#### RECORDS TO USE ####
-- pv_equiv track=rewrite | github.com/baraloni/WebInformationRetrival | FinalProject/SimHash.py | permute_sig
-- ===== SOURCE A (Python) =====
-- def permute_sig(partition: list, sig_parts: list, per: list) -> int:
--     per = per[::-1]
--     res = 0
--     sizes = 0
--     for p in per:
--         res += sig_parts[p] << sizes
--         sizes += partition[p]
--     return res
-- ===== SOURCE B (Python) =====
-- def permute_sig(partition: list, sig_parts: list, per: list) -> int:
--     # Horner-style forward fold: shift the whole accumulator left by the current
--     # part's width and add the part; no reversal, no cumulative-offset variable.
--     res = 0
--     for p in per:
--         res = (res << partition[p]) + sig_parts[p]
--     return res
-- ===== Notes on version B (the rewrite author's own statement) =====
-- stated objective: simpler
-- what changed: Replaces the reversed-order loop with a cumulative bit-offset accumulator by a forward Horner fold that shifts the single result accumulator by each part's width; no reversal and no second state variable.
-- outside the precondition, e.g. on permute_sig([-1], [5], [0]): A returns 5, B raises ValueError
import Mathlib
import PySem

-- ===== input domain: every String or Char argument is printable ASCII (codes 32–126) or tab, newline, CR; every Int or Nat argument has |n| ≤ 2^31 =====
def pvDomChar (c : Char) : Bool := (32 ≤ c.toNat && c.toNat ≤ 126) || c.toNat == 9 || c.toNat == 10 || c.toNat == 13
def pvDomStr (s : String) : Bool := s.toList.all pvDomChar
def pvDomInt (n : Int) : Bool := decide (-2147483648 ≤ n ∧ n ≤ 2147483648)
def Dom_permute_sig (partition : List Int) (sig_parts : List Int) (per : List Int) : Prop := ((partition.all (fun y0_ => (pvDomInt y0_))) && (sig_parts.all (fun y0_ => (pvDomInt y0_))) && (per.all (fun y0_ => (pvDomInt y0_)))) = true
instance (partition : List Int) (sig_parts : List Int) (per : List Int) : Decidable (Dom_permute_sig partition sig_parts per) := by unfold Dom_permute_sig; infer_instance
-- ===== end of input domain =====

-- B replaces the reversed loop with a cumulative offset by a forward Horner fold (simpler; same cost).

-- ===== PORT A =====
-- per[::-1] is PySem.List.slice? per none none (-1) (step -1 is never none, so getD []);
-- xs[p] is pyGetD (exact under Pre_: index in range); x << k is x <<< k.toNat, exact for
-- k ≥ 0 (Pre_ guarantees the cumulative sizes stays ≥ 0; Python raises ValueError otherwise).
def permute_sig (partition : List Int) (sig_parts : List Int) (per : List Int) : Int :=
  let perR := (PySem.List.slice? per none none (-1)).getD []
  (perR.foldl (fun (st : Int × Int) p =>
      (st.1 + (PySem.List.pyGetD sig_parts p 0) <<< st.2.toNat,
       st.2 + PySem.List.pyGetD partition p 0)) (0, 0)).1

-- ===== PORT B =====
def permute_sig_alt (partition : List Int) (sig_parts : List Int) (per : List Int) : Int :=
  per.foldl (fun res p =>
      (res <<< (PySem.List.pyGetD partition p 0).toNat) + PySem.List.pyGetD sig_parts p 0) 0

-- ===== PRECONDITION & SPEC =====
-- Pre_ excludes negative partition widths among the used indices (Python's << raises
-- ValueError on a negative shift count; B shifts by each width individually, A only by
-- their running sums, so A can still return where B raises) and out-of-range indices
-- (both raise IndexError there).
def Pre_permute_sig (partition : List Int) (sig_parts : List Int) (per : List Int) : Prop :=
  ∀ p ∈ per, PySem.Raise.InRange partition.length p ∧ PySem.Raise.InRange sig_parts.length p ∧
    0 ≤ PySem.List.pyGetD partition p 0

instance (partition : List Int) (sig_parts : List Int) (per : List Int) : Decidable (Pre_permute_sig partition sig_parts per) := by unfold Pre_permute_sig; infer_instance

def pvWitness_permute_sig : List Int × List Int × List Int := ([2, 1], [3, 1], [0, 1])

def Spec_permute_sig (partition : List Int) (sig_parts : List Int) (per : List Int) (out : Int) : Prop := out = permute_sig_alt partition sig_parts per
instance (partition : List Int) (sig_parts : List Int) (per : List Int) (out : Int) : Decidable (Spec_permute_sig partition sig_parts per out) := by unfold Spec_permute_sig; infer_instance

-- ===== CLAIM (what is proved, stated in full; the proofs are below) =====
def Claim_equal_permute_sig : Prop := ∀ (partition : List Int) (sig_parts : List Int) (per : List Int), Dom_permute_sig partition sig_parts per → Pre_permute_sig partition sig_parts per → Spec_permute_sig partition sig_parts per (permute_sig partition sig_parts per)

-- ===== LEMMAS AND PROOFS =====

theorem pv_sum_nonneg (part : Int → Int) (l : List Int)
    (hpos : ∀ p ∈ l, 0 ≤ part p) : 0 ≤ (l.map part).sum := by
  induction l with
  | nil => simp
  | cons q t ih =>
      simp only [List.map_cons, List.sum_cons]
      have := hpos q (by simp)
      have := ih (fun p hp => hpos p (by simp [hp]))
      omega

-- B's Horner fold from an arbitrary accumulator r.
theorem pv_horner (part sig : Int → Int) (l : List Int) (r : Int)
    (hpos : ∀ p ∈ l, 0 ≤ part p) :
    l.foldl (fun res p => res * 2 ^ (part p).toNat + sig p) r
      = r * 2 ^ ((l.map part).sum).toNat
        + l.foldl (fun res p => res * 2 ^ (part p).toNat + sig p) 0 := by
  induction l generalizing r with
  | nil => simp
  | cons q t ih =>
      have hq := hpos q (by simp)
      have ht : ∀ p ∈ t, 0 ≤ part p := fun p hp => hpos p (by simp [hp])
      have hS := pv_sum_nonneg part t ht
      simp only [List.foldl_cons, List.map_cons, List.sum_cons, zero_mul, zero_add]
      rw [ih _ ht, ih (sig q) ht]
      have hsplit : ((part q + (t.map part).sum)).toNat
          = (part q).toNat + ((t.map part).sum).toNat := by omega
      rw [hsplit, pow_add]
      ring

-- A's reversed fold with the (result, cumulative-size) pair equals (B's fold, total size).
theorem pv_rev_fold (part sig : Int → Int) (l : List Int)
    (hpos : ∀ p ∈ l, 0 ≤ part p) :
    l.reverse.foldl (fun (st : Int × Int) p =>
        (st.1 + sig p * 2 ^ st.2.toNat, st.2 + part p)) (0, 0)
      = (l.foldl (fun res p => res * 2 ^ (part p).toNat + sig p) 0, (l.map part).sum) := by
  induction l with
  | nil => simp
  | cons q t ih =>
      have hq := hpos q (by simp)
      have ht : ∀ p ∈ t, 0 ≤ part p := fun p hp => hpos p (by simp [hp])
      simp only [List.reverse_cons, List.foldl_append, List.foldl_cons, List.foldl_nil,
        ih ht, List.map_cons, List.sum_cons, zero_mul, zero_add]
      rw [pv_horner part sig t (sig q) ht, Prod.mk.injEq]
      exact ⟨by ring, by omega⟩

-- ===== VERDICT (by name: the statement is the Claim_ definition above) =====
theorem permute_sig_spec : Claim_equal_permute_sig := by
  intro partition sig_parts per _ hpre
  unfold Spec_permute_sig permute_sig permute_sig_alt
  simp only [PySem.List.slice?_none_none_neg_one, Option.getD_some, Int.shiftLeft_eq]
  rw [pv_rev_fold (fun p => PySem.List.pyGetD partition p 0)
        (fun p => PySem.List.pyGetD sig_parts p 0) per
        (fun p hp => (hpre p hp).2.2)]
####
TASK TO CARRY OUT. The data above should be returned in full, exactly as written.

FINAL ANSWER.
-- pv_equiv track=rewrite | github.com/baraloni/WebInformationRetrival | FinalProject/SimHash.py | permute_sig
-- ===== SOURCE A (Python) =====
-- def permute_sig(partition: list, sig_parts: list, per: list) -> int:
--     per = per[::-1]
--     res = 0
--     sizes = 0
--     for p in per:
--         res += sig_parts[p] << sizes
--         sizes += partition[p]
--     return res
-- ===== SOURCE B (Python) =====
-- def permute_sig(partition: list, sig_parts: list, per: list) -> int:
--     # Horner-style forward fold: shift the whole accumulator left by the current
--     # part's width and add the part; no reversal, no cumulative-offset variable.
--     res = 0
--     for p in per:
--         res = (res << partition[p]) + sig_parts[p]
--     return res
-- ===== Notes on version B (the rewrite author's own statement) =====
-- stated objective: simpler
-- what changed: Replaces the reversed-order loop with a cumulative bit-offset accumulator by a forward Horner fold that shifts the single result accumulator by each part's width; no reversal and no second state variable.
-- outside the precondition, e.g. on permute_sig([-1], [5], [0]): A returns 5, B raises ValueError
import Mathlib
import PySem

-- ===== input domain: every String or Char argument is printable ASCII (codes 32–126) or tab, newline, CR; every Int or Nat argument has |n| ≤ 2^31 =====
def pvDomChar (c : Char) : Bool := (32 ≤ c.toNat && c.toNat ≤ 126) || c.toNat == 9 || c.toNat == 10 || c.toNat == 13
def pvDomStr (s : String) : Bool := s.toList.all pvDomChar
def pvDomInt (n : Int) : Bool := decide (-2147483648 ≤ n ∧ n ≤ 2147483648)
def Dom_permute_sig (partition : List Int) (sig_parts : List Int) (per : List Int) : Prop := ((partition.all (fun y0_ => (pvDomInt y0_))) && (sig_parts.all (fun y0_ => (pvDomInt y0_))) && (per.all (fun y0_ => (pvDomInt y0_)))) = true
instance (partition : List Int) (sig_parts : List Int) (per : List Int) : Decidable (Dom_permute_sig partition sig_parts per) := by unfold Dom_permute_sig; infer_instance
-- ===== end of input domain =====

-- B replaces the reversed loop with a cumulative offset by a forward Horner fold (simpler; same cost).

-- ===== PORT A =====
-- per[::-1] is PySem.List.slice? per none none (-1) (step -1 is never none, so getD []);
-- xs[p] is pyGetD (exact under Pre_: index in range); x << k is x <<< k.toNat, exact for
-- k ≥ 0 (Pre_ guarantees the cumulative sizes stays ≥ 0; Python raises ValueError otherwise).
def permute_sig (partition : List Int) (sig_parts : List Int) (per : List Int) : Int :=
  let perR := (PySem.List.slice? per none none (-1)).getD []
  (perR.foldl (fun (st : Int × Int) p =>
      (st.1 + (PySem.List.pyGetD sig_parts p 0) <<< st.2.toNat,
       st.2 + PySem.List.pyGetD partition p 0)) (0, 0)).1

-- ===== PORT B =====
def permute_sig_alt (partition : List Int) (sig_parts : List Int) (per : List Int) : Int :=
  per.foldl (fun res p =>
      (res <<< (PySem.List.pyGetD partition p 0).toNat) + PySem.List.pyGetD sig_parts p 0) 0

-- ===== PRECONDITION & SPEC =====
-- Pre_ excludes negative partition widths among the used indices (Python's << raises
-- ValueError on a negative shift count; B shifts by each width individually, A only by
-- their running sums, so A can still return where B raises) and out-of-range indices
-- (both raise IndexError there).
def Pre_permute_sig (partition : List Int) (sig_parts : List Int) (per : List Int) : Prop :=
  ∀ p ∈ per, PySem.Raise.InRange partition.length p ∧ PySem.Raise.InRange sig_parts.length p ∧
    0 ≤ PySem.List.pyGetD partition p 0

instance (partition : List Int) (sig_parts : List Int) (per : List Int) : Decidable (Pre_permute_sig partition sig_parts per) := by unfold Pre_permute_sig; infer_instance

def pvWitness_permute_sig : List Int × List Int × List Int := ([2, 1], [3, 1], [0, 1])

def Spec_permute_sig (partition : List Int) (sig_parts : List Int) (per : List Int) (out : Int) : Prop := out = permute_sig_alt partition sig_parts per
instance (partition : List Int) (sig_parts : List Int) (per : List Int) (out : Int) : Decidable (Spec_permute_sig partition sig_parts per out) := by unfold Spec_permute_sig; infer_instance

-- ===== CLAIM (what is proved, stated in full; the proofs are below) =====
def Claim_equal_permute_sig : Prop := ∀ (partition : List Int) (sig_parts : List Int) (per : List Int), Dom_permute_sig partition sig_parts per → Pre_permute_sig partition sig_parts per → Spec_permute_sig partition sig_parts per (permute_sig partition sig_parts per)

-- ===== LEMMAS AND PROOFS =====

theorem pv_sum_nonneg (part : Int → Int) (l : List Int)
    (hpos : ∀ p ∈ l, 0 ≤ part p) : 0 ≤ (l.map part).sum := by
  induction l with
  | nil => simp
  | cons q t ih =>
      simp only [List.map_cons, List.sum_cons]
      have := hpos q (by simp)
      have := ih (fun p hp => hpos p (by simp [hp]))
      omega

-- B's Horner fold from an arbitrary accumulator r.
theorem pv_horner (part sig : Int → Int) (l : List Int) (r : Int)
    (hpos : ∀ p ∈ l, 0 ≤ part p) :
    l.foldl (fun res p => res * 2 ^ (part p).toNat + sig p) r
      = r * 2 ^ ((l.map part).sum).toNat
        + l.foldl (fun res p => res * 2 ^ (part p).toNat + sig p) 0 := by
  induction l generalizing r with
  | nil => simp
  | cons q t ih =>
      have hq := hpos q (by simp)
      have ht : ∀ p ∈ t, 0 ≤ part p := fun p hp => hpos p (by simp [hp])
      have hS := pv_sum_nonneg part t ht
      simp only [List.foldl_cons, List.map_cons, List.sum_cons, zero_mul, zero_add]
      rw [ih _ ht, ih (sig q) ht]
      have hsplit : ((part q + (t.map part).sum)).toNat
          = (part q).toNat + ((t.map part).sum).toNat := by omega
      rw [hsplit, pow_add]
      ring

-- A's reversed fold with the (result, cumulative-size) pair equals (B's fold, total size).
theorem pv_rev_fold (part sig : Int → Int) (l : List Int)
    (hpos : ∀ p ∈ l, 0 ≤ part p) :
    l.reverse.foldl (fun (st : Int × Int) p =>
        (st.1 + sig p * 2 ^ st.2.toNat, st.2 + part p)) (0, 0)
      = (l.foldl (fun res p => res * 2 ^ (part p).toNat + sig p) 0, (l.map part).sum) := by
  induction l with
  | nil => simp
  | cons q t ih =>
      have hq := hpos q (by simp)
      have ht : ∀ p ∈ t, 0 ≤ part p := fun p hp => hpos p (by simp [hp])
      simp only [List.reverse_cons, List.foldl_append, List.foldl_cons, List.foldl_nil,
        ih ht, List.map_cons, List.sum_cons, zero_mul, zero_add]
      rw [pv_horner part sig t (sig q) ht, Prod.mk.injEq]
      exact ⟨by ring, by omega⟩

-- ===== VERDICT (by name: the statement is the Claim_ definition above) =====
theorem permute_sig_spec : Claim_equal_permute_sig := by
  intro partition sig_parts per _ hpre
  unfold Spec_permute_sig permute_sig permute_sig_alt
  simp only [PySem.List.slice?_none_none_neg_one, Option.getD_some, Int.shiftLeft_eq]
  rw [pv_rev_fold (fun p => PySem.List.pyGetD partition p 0)
        (fun p => PySem.List.pyGetD sig_parts p 0) per
        (fun p hp => (hpre p hp).2.2)]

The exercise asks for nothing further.